WHAT YOU ARE ASKED TO DO:
Identify all lines below that hold "worklist" and collect them.

[[ SUPPLIED MATERIAL, beginning ]]

-- pv_equiv track=rewrite | github.com/SweetJonnySauce/EDMCModernOverlay | overlay_plugin/plugin_group_state.py | _normalise_profiles
-- ===== SOURCE A (Python) =====
-- from typing import Any, Dict, Iterable, Mapping, Optional, Sequence, Tuple
--
-- _DEFAULT_PROFILE_NAME = "Default"
--
-- def _normalise_profile_name(value: Any) -> Optional[str]:
--     token = str(value or "").strip()
--     if not token:
--         return None
--     if token.casefold() == _DEFAULT_PROFILE_NAME.casefold():
--         return _DEFAULT_PROFILE_NAME
--     return token
--
-- def _normalise_profiles(raw_profiles: Any, fallback_current: str) -> list[str]:
--     profiles: list[str] = []
--     seen: set[str] = set()
--
--     def _append(raw: Any) -> None:
--         token = _normalise_profile_name(raw)
--         if token is None:
--             return
--         key = token.casefold()
--         if key in seen:
--             return
--         seen.add(key)
--         profiles.append(token)
--
--     if isinstance(raw_profiles, list):
--         for item in raw_profiles:
--             _append(item)
--     _append(fallback_current)
--     _append(_DEFAULT_PROFILE_NAME)
--
--     ordered: list[str] = [
--         name
--         for name in profiles
--         if name.casefold() != _DEFAULT_PROFILE_NAME.casefold()
--     ]
--     ordered.append(_DEFAULT_PROFILE_NAME)
--     return ordered
-- ===== SOURCE B (Python) =====
-- _DEFAULT_PROFILE_NAME = "Default"
--
-- def _normalise_profile_name(value):
--     token = str(value or "").strip()
--     if not token:
--         return None
--     if token.casefold() == _DEFAULT_PROFILE_NAME.casefold():
--         return _DEFAULT_PROFILE_NAME
--     return token
--
-- def _dedupe(tokens):
--     # worklist nub: keep the head, drop its casefold-duplicates from the rest, repeat
--     result = []
--     while tokens:
--         head = tokens[0]
--         result.append(head)
--         tokens = [t for t in tokens[1:] if t.casefold() != head.casefold()]
--     return result
--
-- def _normalise_profiles(raw_profiles, fallback_current):
--     # staged: collect candidates, normalise+filter, recursive filter-based dedupe (no seen set)
--     candidates = (list(raw_profiles) if isinstance(raw_profiles, list) else []) + [fallback_current]
--     tokens = [t for t in map(_normalise_profile_name, candidates)
--               if t is not None and t.casefold() != "default"]
--     return _dedupe(tokens) + [_DEFAULT_PROFILE_NAME]
-- ===== Notes on version B (the rewrite author's own statement) =====
-- stated objective: alternative
-- what changed: Replaces A's single stateful pass with a seen-set by a staged pipeline: normalise-and-filter all candidates first, then dedupe by a recursive nub that filters later casefold-duplicates out of the tail (no seen set, no post-hoc reorder), then append 'Default'.
import Mathlib
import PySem

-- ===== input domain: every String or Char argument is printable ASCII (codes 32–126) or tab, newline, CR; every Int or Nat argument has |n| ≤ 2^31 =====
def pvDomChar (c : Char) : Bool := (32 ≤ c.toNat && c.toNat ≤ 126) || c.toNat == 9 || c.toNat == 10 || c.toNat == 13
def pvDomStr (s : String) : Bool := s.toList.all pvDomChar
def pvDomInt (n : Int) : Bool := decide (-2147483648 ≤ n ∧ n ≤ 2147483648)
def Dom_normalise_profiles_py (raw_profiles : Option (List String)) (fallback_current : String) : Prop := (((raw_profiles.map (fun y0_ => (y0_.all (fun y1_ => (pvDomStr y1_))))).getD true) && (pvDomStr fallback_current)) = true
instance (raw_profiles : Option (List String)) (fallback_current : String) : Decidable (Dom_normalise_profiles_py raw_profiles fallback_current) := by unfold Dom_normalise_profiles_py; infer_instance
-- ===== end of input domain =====

-- B replaces A's stateful seen-set pass and post-hoc reorder by a staged pipeline:
-- normalise+filter all candidates, recursive filter-based nub, append 'Default'; same values.

-- ===== PORT A =====
-- _normalise_profile_name (shared helper of both Pythons); casefold = lower on the ASCII domain
def pvNorm (value : String) : Option String :=
  let token := PySem.Str.strip (if value == "" then "" else value)
  if token == "" then none
  else if PySem.Str.lower token == PySem.Str.lower "Default" then some "Default"
  else some token

-- the inner _append closure of A: state = (profiles, seen)
def pvAppendA (st : List String × PySem.Set String) (raw : String) :
    List String × PySem.Set String :=
  match pvNorm raw with
  | none => st
  | some token =>
    let key := PySem.Str.lower token
    if PySem.Set.contains st.2 key then st
    else (st.1 ++ [token], PySem.Set.add st.2 key)

def normalise_profiles_py (raw_profiles : Option (List String)) (fallback_current : String) : List String :=
  let st0 : List String × PySem.Set String :=
    match raw_profiles with
    | some items => items.foldl pvAppendA ([], PySem.Set.empty)
    | none => ([], PySem.Set.empty)
  let st1 := pvAppendA st0 fallback_current
  let st2 := pvAppendA st1 "Default"
  (st2.1.filter (fun name => !(PySem.Str.lower name == PySem.Str.lower "Default"))) ++ ["Default"]

-- ===== PORT B =====
-- B's worklist nub: append the head to the result, drop its casefold-duplicates from the rest, repeat
def pvDedupeGo (acc : List String) : List String → List String
  | [] => acc
  | t :: ts => pvDedupeGo (acc ++ [t]) (ts.filter (fun u => !(PySem.Str.lower u == PySem.Str.lower t)))
termination_by l => l.length
decreasing_by simpa using Nat.lt_succ_of_le ((List.length_filter_le _ _).trans (by simp))

def normalise_profiles_py_alt (raw_profiles : Option (List String)) (fallback_current : String) : List String :=
  let candidates := (match raw_profiles with | some items => items | none => []) ++ [fallback_current]
  let tokens := (candidates.filterMap pvNorm).filter (fun t => !(PySem.Str.lower t == "default"))
  pvDedupeGo [] tokens ++ ["Default"]

-- ===== PRECONDITION & SPEC =====
def Spec_normalise_profiles_py (raw_profiles : Option (List String)) (fallback_current : String) (out : List String) : Prop := out = normalise_profiles_py_alt raw_profiles fallback_current
instance (raw_profiles : Option (List String)) (fallback_current : String) (out : List String) : Decidable (Spec_normalise_profiles_py raw_profiles fallback_current out) := by unfold Spec_normalise_profiles_py; infer_instance

-- ===== CLAIM (what is proved, stated in full; the proofs are below) =====
def Claim_equal_normalise_profiles_py : Prop := ∀ (raw_profiles : Option (List String)) (fallback_current : String), Dom_normalise_profiles_py raw_profiles fallback_current → Spec_normalise_profiles_py raw_profiles fallback_current (normalise_profiles_py raw_profiles fallback_current)

-- ===== LEMMAS AND PROOFS =====

-- plainly recursive form of the worklist nub (proof device)
def pvDedupe : List String → List String
  | [] => []
  | t :: ts => t :: pvDedupe (ts.filter (fun u => !(PySem.Str.lower u == PySem.Str.lower t)))
termination_by l => l.length
decreasing_by simpa using Nat.lt_succ_of_le ((List.length_filter_le _ _).trans (by simp))

theorem pvDedupeGo_eq (l : List String) (acc : List String) :
    pvDedupeGo acc l = acc ++ pvDedupe l := by
  induction hl : l.length using Nat.strong_induction_on generalizing l acc with
  | _ n ih =>
    cases l with
    | nil => rw [pvDedupeGo, pvDedupe, List.append_nil]
    | cons t ts =>
      have hlt : (ts.filter (fun u => !(PySem.Str.lower u == PySem.Str.lower t))).length < n := by
        have := List.length_filter_le (fun u => !(PySem.Str.lower u == PySem.Str.lower t)) ts
        simp at hl; omega
      rw [pvDedupeGo, pvDedupe, ih _ hlt _ _ rfl, List.append_assoc, List.singleton_append]

-- nub with an explicit seen-list accumulator (proof device relating A's fold to pvDedupe)
def pvSeenNub (seen : List String) : List String → List String
  | [] => []
  | t :: ts =>
    if seen.contains (PySem.Str.lower t) then pvSeenNub seen ts
    else t :: pvSeenNub (PySem.Str.lower t :: seen) ts

-- A's fold = profiles so far ++ seen-accumulator nub of the normalised remainder
theorem pvFoldA_char (l : List String) (p : List String) (s : PySem.Set String)
    (seen : List String) (hs : ∀ k, PySem.Set.contains s k = seen.contains k) :
    (l.foldl pvAppendA (p, s)).1 = p ++ pvSeenNub seen (l.filterMap pvNorm) := by
  induction l generalizing p s seen with
  | nil => simp [pvSeenNub]
  | cons x xs ih =>
    simp only [List.foldl_cons, List.filterMap_cons]
    cases hn : pvNorm x with
    | none => simp only [pvAppendA, hn]; exact ih p s seen hs
    | some t =>
      simp only [pvAppendA, hn, pvSeenNub, hs]
      cases hc : seen.contains (PySem.Str.lower t) with
      | true => simpa using ih p s seen hs
      | false =>
        simp only [Bool.false_eq_true, if_false]
        have hnm : PySem.Str.lower t ∉ s := by
          intro hm
          have h1 := (PySem.Set.contains_iff s (PySem.Str.lower t)).mpr hm
          rw [hs, hc] at h1
          exact Bool.false_ne_true h1
        rw [ih (p ++ [t]) (PySem.Set.add s (PySem.Str.lower t)) (PySem.Str.lower t :: seen) ?_]
        · simp
        · intro k
          rw [PySem.Set.add_of_not_mem hnm]
          have h2 : decide (k ∈ s) = decide (k ∈ seen) := by simpa using hs k
          simp [h2, Bool.or_comm]

-- seen-accumulator nub = filter out the seen keys, then recursive nub
theorem pvSeenNub_eq (seen : List String) (l : List String) :
    pvSeenNub seen l = pvDedupe (l.filter (fun t => !(seen.contains (PySem.Str.lower t)))) := by
  induction hl : l.length using Nat.strong_induction_on generalizing l seen with
  | _ n ih =>
    cases l with
    | nil => rw [List.filter_nil, pvDedupe]; rfl
    | cons t ts =>
      have hlt : ts.length < n := by simp at hl; omega
      rw [List.filter_cons]
      cases hc : seen.contains (PySem.Str.lower t) with
      | true =>
        rw [pvSeenNub, if_pos hc, if_neg (by simp)]
        exact ih ts.length hlt seen ts rfl
      | false =>
        have hnotin : PySem.Str.lower t ∉ seen := by simp at hc; exact hc
        rw [pvSeenNub, if_neg (by simp [hnotin]), if_pos (by simpa using hnotin), pvDedupe]
        congr 1
        rw [ih ts.length hlt (PySem.Str.lower t :: seen) ts rfl, List.filter_filter]
        congr 1
        apply List.filter_congr
        intro u _
        by_cases hu : PySem.Str.lower u = PySem.Str.lower t
        · simp [hu]
        · simp [hu, beq_eq_false_iff_ne.mpr hu]

-- filtering on a key-predicate commutes with the recursive nub
theorem pvDedupe_filter (l : List String) :
    (pvDedupe l).filter (fun t => !(PySem.Str.lower t == "default"))
      = pvDedupe (l.filter (fun t => !(PySem.Str.lower t == "default"))) := by
  induction hl : l.length using Nat.strong_induction_on generalizing l with
  | _ n ih =>
    cases l with
    | nil => rw [List.filter_nil, pvDedupe]; rfl
    | cons t ts =>
      have hlt : (ts.filter (fun u => !(PySem.Str.lower u == PySem.Str.lower t))).length < n := by
        have := List.length_filter_le (fun u => !(PySem.Str.lower u == PySem.Str.lower t)) ts
        simp at hl; omega
      have hltp : ts.length < n := by simp at hl; omega
      rw [pvDedupe, List.filter_cons, List.filter_cons]
      by_cases hp : PySem.Str.lower t = "default"
      · rw [if_neg (by simp [hp]), if_neg (by simp [hp])]
        rw [ih _ hlt _ rfl]
        congr 1
        rw [List.filter_filter]
        apply List.filter_congr
        intro u _
        by_cases hu : PySem.Str.lower u = "default"
        · simp [hu, hp]
        · simp [hp, beq_eq_false_iff_ne.mpr hu]
      · rw [if_pos (by simp [hp]), if_pos (by simp [hp]), pvDedupe]
        congr 1
        rw [ih _ hlt _ rfl, List.filter_filter, List.filter_filter]
        congr 1
        apply List.filter_congr
        intro u _
        exact Bool.and_comm _ _

theorem pvLowerDefault : PySem.Str.lower "Default" = "default" := by decide

theorem pv_main (raw_profiles : Option (List String)) (fc : String) :
    normalise_profiles_py raw_profiles fc = normalise_profiles_py_alt raw_profiles fc := by
  have key : ∀ items : List String,
      (pvAppendA (pvAppendA (items.foldl pvAppendA ([], PySem.Set.empty)) fc) "Default").1
        = pvDedupe ((items ++ [fc, "Default"]).filterMap pvNorm) := by
    intro items
    have h := pvFoldA_char (items ++ [fc, "Default"]) [] PySem.Set.empty []
      (by intro k; simp [PySem.Set.empty, PySem.Set.contains])
    simp only [List.foldl_append, List.foldl_cons, List.foldl_nil] at h
    rw [h, pvSeenNub_eq]
    simp
  have hdall : pvNorm "Default" = some "Default" := by decide
  have hz : List.filter (fun t => !(PySem.Str.lower t == "default")) ["Default"] = ([] : List String) := by decide
  have hsplit : ∀ items : List String,
      List.filterMap pvNorm (items ++ [fc, "Default"])
        = List.filterMap pvNorm (items ++ [fc]) ++ ["Default"] := by
    intro items
    cases hfc : pvNorm fc <;>
      simp [List.filterMap_append, hfc, hdall]
  cases raw_profiles with
  | some items =>
    show (pvAppendA (pvAppendA (items.foldl pvAppendA ([], PySem.Set.empty)) fc) "Default").1.filter _ ++ _ = _
    rw [key items]
    simp only [pvLowerDefault]
    rw [pvDedupe_filter, hsplit items, List.filter_append, hz, List.append_nil]
    show _ = pvDedupeGo [] _ ++ _
    rw [pvDedupeGo_eq]; simp
  | none =>
    show (pvAppendA (pvAppendA (([] : List String).foldl pvAppendA ([], PySem.Set.empty)) fc) "Default").1.filter _ ++ _ = _
    rw [key []]
    simp only [pvLowerDefault]
    rw [pvDedupe_filter, hsplit [], List.filter_append, hz, List.append_nil]
    show _ = pvDedupeGo [] _ ++ _
    rw [pvDedupeGo_eq]; simp

-- ===== VERDICT (by name: the statement is the Claim_ definition above) =====
theorem normalise_profiles_py_spec : Claim_equal_normalise_profiles_py := by
  intro raw_profiles fallback_current _
  exact pv_main raw_profiles fallback_current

[[ SUPPLIED MATERIAL, end ]]

YOUR RESPONSE:
--     # worklist nub: keep the head, drop its casefold-duplicates from the rest, repeat
-- B's worklist nub: append the head to the result, drop its casefold-duplicates from the rest, repeat
-- plainly recursive form of the worklist nub (proof device)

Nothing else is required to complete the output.